American medical negligence payouts can be enormous, and the whole healthcare system is struggling at the moment, along with the rest of the economy. A multi-million (or multi-billion) dollar payout from Planned Parenthood would probably bankrupt the organisation.

Here in the UK, the German manufacturers of the morning-sickness drug Thalidomide were forced into a nearly bankrupting pay-out for all the children who were born with missing limbs as a result. Yet the medical profession are carrying out a procedure which was developed and honed in illegal back-street butchers for most of its’ history, which is one of the most violent forms of surgery imaginable, and they seem to escape any kind of scrutiny. Get any abortionist under oath and they will tell you the risks involved in the procedure. They’ll probably also be forced to reveal that the only reason they’re doing that job is because they can’t get any other medical appointment with their poor record and qualifications.

What do people think? Is this idea worth pursuing?
 
Unfortunately, you’re not really talking about a class-action suit here. While you could file such a suit against a particular provider with enough complainants, it would likely be dismissed.

Beyond that, such a suit wouldn’t do anything directly to stop abortion. Best case scenario, it would raise practitioner’s malpractice insurance rates, until they institute a specific strategy to ensure informed consent of the possible psychological harms.

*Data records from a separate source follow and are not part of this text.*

-- pv_equiv track=rewrite | github.com/Palani-SN/py4cli | SRCS/py4cli/moderate.py | _parse_inps
-- ===== SOURCE A (Python) =====
-- from collections import OrderedDict
--
-- def _parse_inps(inps):
--
--     inp_args = inps[1:]
--     head = 0
--     code_flow = OrderedDict()
--     for i in range(len(inp_args)+1):
--         if (i == len(inp_args)) or (head != i and inp_args[i].startswith("~")):
--             func_name = inp_args[head][1:]
--             func_args = inp_args[(head+1):i]
--             code_flow[func_name] = func_args
--             head = i
--
--     return code_flow
-- ===== SOURCE B (Python) =====
-- from collections import OrderedDict
--
-- def _parse_inps(inps):
--     # Two-phase: compute segment boundary indices first, then slice between
--     # consecutive boundaries. (Returns an empty OrderedDict when there are no
--     # arguments, where the original raises IndexError.)
--     args = inps[1:]
--     bounds = [i for i in range(len(args)) if i == 0 or args[i].startswith("~")]
--     bounds.append(len(args))
--     flow = OrderedDict()
--     for a, b in zip(bounds, bounds[1:]):
--         flow[args[a][1:]] = args[a + 1:b]
--     return flow
-- ===== Notes on version B (the rewrite author's own statement) =====
-- stated objective: alternative
-- what changed: Replaces A's single fused scan with a mutable head pointer and flush-on-boundary state machine by a two-phase pass: first collect all segment boundary indices, then slice the argument list between consecutive boundary pairs.
import Mathlib
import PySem

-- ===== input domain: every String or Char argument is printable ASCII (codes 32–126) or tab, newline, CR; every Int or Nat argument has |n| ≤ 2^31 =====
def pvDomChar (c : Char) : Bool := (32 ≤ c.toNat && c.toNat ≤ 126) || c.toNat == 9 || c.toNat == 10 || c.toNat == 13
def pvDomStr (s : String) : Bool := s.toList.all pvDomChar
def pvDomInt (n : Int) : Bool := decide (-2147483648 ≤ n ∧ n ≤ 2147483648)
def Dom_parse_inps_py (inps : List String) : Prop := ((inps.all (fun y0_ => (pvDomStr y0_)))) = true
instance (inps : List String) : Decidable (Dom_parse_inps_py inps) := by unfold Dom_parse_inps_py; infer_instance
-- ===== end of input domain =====

-- B replaces A's fused scan (mutable head + flush-on-boundary) by a two-phase pass:
-- compute all boundary indices first, then slice between consecutive boundaries;
-- Pre_ excludes exactly the inputs with no CLI arguments (len(inps) <= 1), where A
-- raises IndexError.


-- ===== PORT A =====
-- loop body of A's single fused scan: state = (head, code_flow)
def pvStepA (args : List String) (n : Int)
    (st : Int × PySem.Dict String (List String)) (i : Int) :
    Int × PySem.Dict String (List String) :=
  if i = n ∨ (st.1 ≠ i ∧ PySem.Str.startswith (PySem.List.pyGetD args i "") "~") then
    (i, (st.2).insert (PySem.Str.slice (PySem.List.pyGetD args st.1 "") (some 1) none)
          (PySem.List.slice args (some (st.1 + 1)) (some i)))
  else st

def parse_inps_py (inps : List String) : List (String × List String) :=
  let inp_args := PySem.List.slice inps (some 1) none
  let n : Int := (inp_args.length : Int)
  let st := (PySem.List.pyRange 0 (n + 1) 1).foldl (pvStepA inp_args n)
    (0, PySem.Dict.empty)
  st.2.items

-- ===== PORT B =====
-- body of B's second phase: insert the slice between one pair of consecutive boundaries
def pvInsB (args : List String) (d : PySem.Dict String (List String)) (p : Int × Int) :
    PySem.Dict String (List String) :=
  d.insert (PySem.Str.slice (PySem.List.pyGetD args p.1 "") (some 1) none)
    (PySem.List.slice args (some (p.1 + 1)) (some p.2))

def parse_inps_py_alt (inps : List String) : List (String × List String) :=
  let args := PySem.List.slice inps (some 1) none
  let n : Int := (args.length : Int)
  let bounds := ((PySem.List.pyRange 0 n 1).filter
      (fun i => i == 0 || PySem.Str.startswith (PySem.List.pyGetD args i "") "~")) ++ [n]
  let flow := (bounds.zip bounds.tail).foldl (pvInsB args) PySem.Dict.empty
  flow.items

-- ===== PRECONDITION & SPEC =====
-- A raises IndexError iff inps has no CLI arguments (len(inps) <= 1); Pre_ excludes exactly those.
def Pre_parse_inps_py (inps : List String) : Prop := 2 ≤ inps.length
instance (inps : List String) : Decidable (Pre_parse_inps_py inps) := by
  unfold Pre_parse_inps_py; infer_instance

def pvWitness_parse_inps_py : List String := ["prog", "~f", "x", "~g"]

def Spec_parse_inps_py (inps : List String) (out : List (String × List String)) : Prop :=
  out = parse_inps_py_alt inps
instance (inps : List String) (out : List (String × List String)) :
    Decidable (Spec_parse_inps_py inps out) := by unfold Spec_parse_inps_py; infer_instance

-- ===== CLAIM (what is proved, stated in full; the proofs are below) =====
def Claim_equal_parse_inps_py : Prop := ∀ (inps : List String), Dom_parse_inps_py inps →
  Pre_parse_inps_py inps → Spec_parse_inps_py inps (parse_inps_py inps)

-- ===== LEMMAS AND PROOFS =====

-- the boundary predicate tested by both programs on indices ≥ 1
def pvP (args : List String) (i : Int) : Bool :=
  PySem.Str.startswith (PySem.List.pyGetD args i "") "~"

-- Bridge: A's fused scan over idxs ++ [n], started at head h, equals B's fold of the
-- insert step over consecutive pairs of h :: (boundaries of idxs) ++ [n].
theorem pvBridge (args : List String) (idxs : List Int) (h : Int)
    (d : PySem.Dict String (List String))
    (hmem : ∀ x ∈ idxs, h < x ∧ x < (args.length : Int))
    (hp : idxs.Pairwise (· < ·)) :
    ((idxs ++ [(args.length : Int)]).foldl (pvStepA args (args.length : Int)) (h, d)).2
      = (((h :: (idxs.filter (pvP args) ++ [(args.length : Int)])).zip
            (idxs.filter (pvP args) ++ [(args.length : Int)])).foldl (pvInsB args) d) := by
  induction idxs generalizing h d with
  | nil =>
      simp [pvStepA, pvInsB]
  | cons i rest ih =>
      obtain ⟨hhi, hin⟩ := hmem i (List.mem_cons_self ..)
      have hrest : ∀ x ∈ rest, h < x ∧ x < (args.length : Int) := fun x hx => hmem x (List.mem_cons_of_mem _ hx)
      have hpr : rest.Pairwise (· < ·) := hp.of_cons
      have hlt : ∀ x ∈ rest, i < x := fun x hx => (List.pairwise_cons.mp hp).1 x hx
      by_cases hP : pvP args i = true
      · have hstep : pvStepA args (args.length : Int) (h, d) i
            = (i, pvInsB args d (h, i)) := by
          unfold pvStepA pvInsB
          rw [if_pos (Or.inr ⟨by simp; omega, by simpa [pvP] using hP⟩)]
        simp only [List.cons_append, List.foldl_cons, hstep, List.filter_cons, hP, if_pos]
        rw [ih i (pvInsB args d (h, i))
          (fun x hx => ⟨hlt x hx, (hrest x hx).2⟩) hpr]
        simp [List.zip]
      · have hstep : pvStepA args (args.length : Int) (h, d) i = (h, d) := by
          unfold pvStepA
          rw [if_neg (by push Not; exact ⟨by omega, fun _ => by simpa [pvP] using hP⟩)]
        simp only [List.cons_append, List.foldl_cons, hstep, List.filter_cons, hP]
        exact ih h d (fun x hx => ⟨lt_trans hhi (hlt x hx), (hrest x hx).2⟩) hpr

-- ===== VERDICT (by name: the statement is the Claim_ definition above) =====
theorem parse_inps_py_spec : Claim_equal_parse_inps_py := by
  intro inps _ hpre
  unfold Spec_parse_inps_py parse_inps_py parse_inps_py_alt
  simp only []
  set args := PySem.List.slice inps (some 1) none with hargs
  have hlen : 1 ≤ args.length := by
    rw [hargs, PySem.List.slice_from_one]
    unfold Pre_parse_inps_py at hpre
    simp only [List.length_tail]
    omega
  set n : Int := (args.length : Int) with hn
  have hn1 : (0 : Int) < n := by omega
  -- A side: peel index 0 (a no-op) and split off the final index n
  have hrange : PySem.List.pyRange 0 (n + 1) 1
      = 0 :: (PySem.List.pyRange 1 n 1 ++ [n]) := by
    rw [PySem.List.pyRange_one_cons (by omega), ← PySem.List.pyRange_one_succ_right (by omega)]
    norm_num
  have hstep0 : pvStepA args n (0, PySem.Dict.empty) 0 = (0, PySem.Dict.empty) := by
    simp [pvStepA]
    omega
  rw [hrange]
  simp only [List.foldl_cons, hstep0]
  rw [pvBridge args (PySem.List.pyRange 1 n 1) 0 PySem.Dict.empty
    (fun x hx => by
      have := (PySem.List.mem_pyRange_one).mp hx
      exact ⟨by omega, by omega⟩)
    (PySem.List.pairwise_lt_pyRange_one 1 n)]
  -- B side: bounds = 0 :: filter pvP (pyRange 1 n 1) ++ [n]
  have hbounds : (PySem.List.pyRange 0 n 1).filter
      (fun i => i == 0 || PySem.Str.startswith (PySem.List.pyGetD args i "") "~")
      = 0 :: (PySem.List.pyRange 1 n 1).filter (pvP args) := by
    rw [PySem.List.pyRange_one_cons hn1]
    simp only [List.filter_cons, BEq.rfl, Bool.true_or, if_pos]
    congr 1
    apply List.filter_congr
    intro x hx
    have := (PySem.List.mem_pyRange_one).mp hx
    have hx0 : (x == (0:Int)) = false := by
      simp only [beq_eq_false_iff_ne]; omega
    simp [hx0, pvP]
  rw [hbounds, ← hn]
  simp only [List.cons_append, List.tail_cons]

The latest study on post-abortion psychological issues has more or less said “just one isn’t as harmful as we thought” (I’d love to provide a citation but can’t find the study at the moment) so pro-choice folks will capitalize on that. The problem is, with so much back-and-forth, unless it can be shown that a person’s psychological damage was caused by the procedure and how it was handled, rather than their personal dynamic, a suit is unlikely to proceed successfully.

Since “the jury’s still out” so to speak, on psychological damage as the result of an abortion, likely the courts will allow medical establishments to decide themselves. We don’t have anything as cut-and-dried in these women as the physical abnormalities caused by Thalidomide. And I suppose as a general legal sidenote, lawsuits in the UK tend to go easier for the plaintiff than in the US, so I’m not sure you could expect a similar result here even if we had visible, tangible evidence of damage.
 
We are way too gutless.

We should follow the tactics of the liberal ACLU and environmental wacko’s and file lawsuit after lawsuit, even if they are dismissed.

Eventually the cost and lost time that the Abortion providers (providers of “Little Murders” as Bishop Chaput says) would incur will make a difference.

It is really about the billions of $$$$$$$, not about “choice” or “reproductive rights” or “a woman’s privacy rights” or any other politically correct slogan the elite “brights” can come up with.

Immaculate Heart of Mary pray for us!

Mark
 
Mark: there’s some merit to that idea, but we do need to think strategically here. It’s quite clear at this point that the public is sick to death of spurious lawsuits. Filing more and yet more would simply turn them further from our cause, and I’ve got to be honest, we need The People in this one. As horrific as abortion is to us, we do need to use tact and strategy in this fight.

Likely if we choose that route, legislation will be enacted limiting the lawsuit tactic in some fashion, or making it financially unviable for us.
 
The problem with filing lawsuits, you need lots of money too.
That’s why we should support the Thomas More Foundation.

Its a prolife law society. thomasmoresociety.org/
You can check out the many appeals they have filed on behalf of Wisc.Pharmacists and in Illinois the Parental notification bill etc.

Very worthy organization working to protect the life of the unborn and those who support their protection.👍
 
The problem is that the victims of abortion the only people who can file a lawsuit on their behalf are parties to the murder. The possible exception would be the fathers who in many instances do not even know their children are being killed.

Another potential legal angle is that the murdered babies may be the only remaining evidence of statutory rape in the case of underage girls who have their babies killed.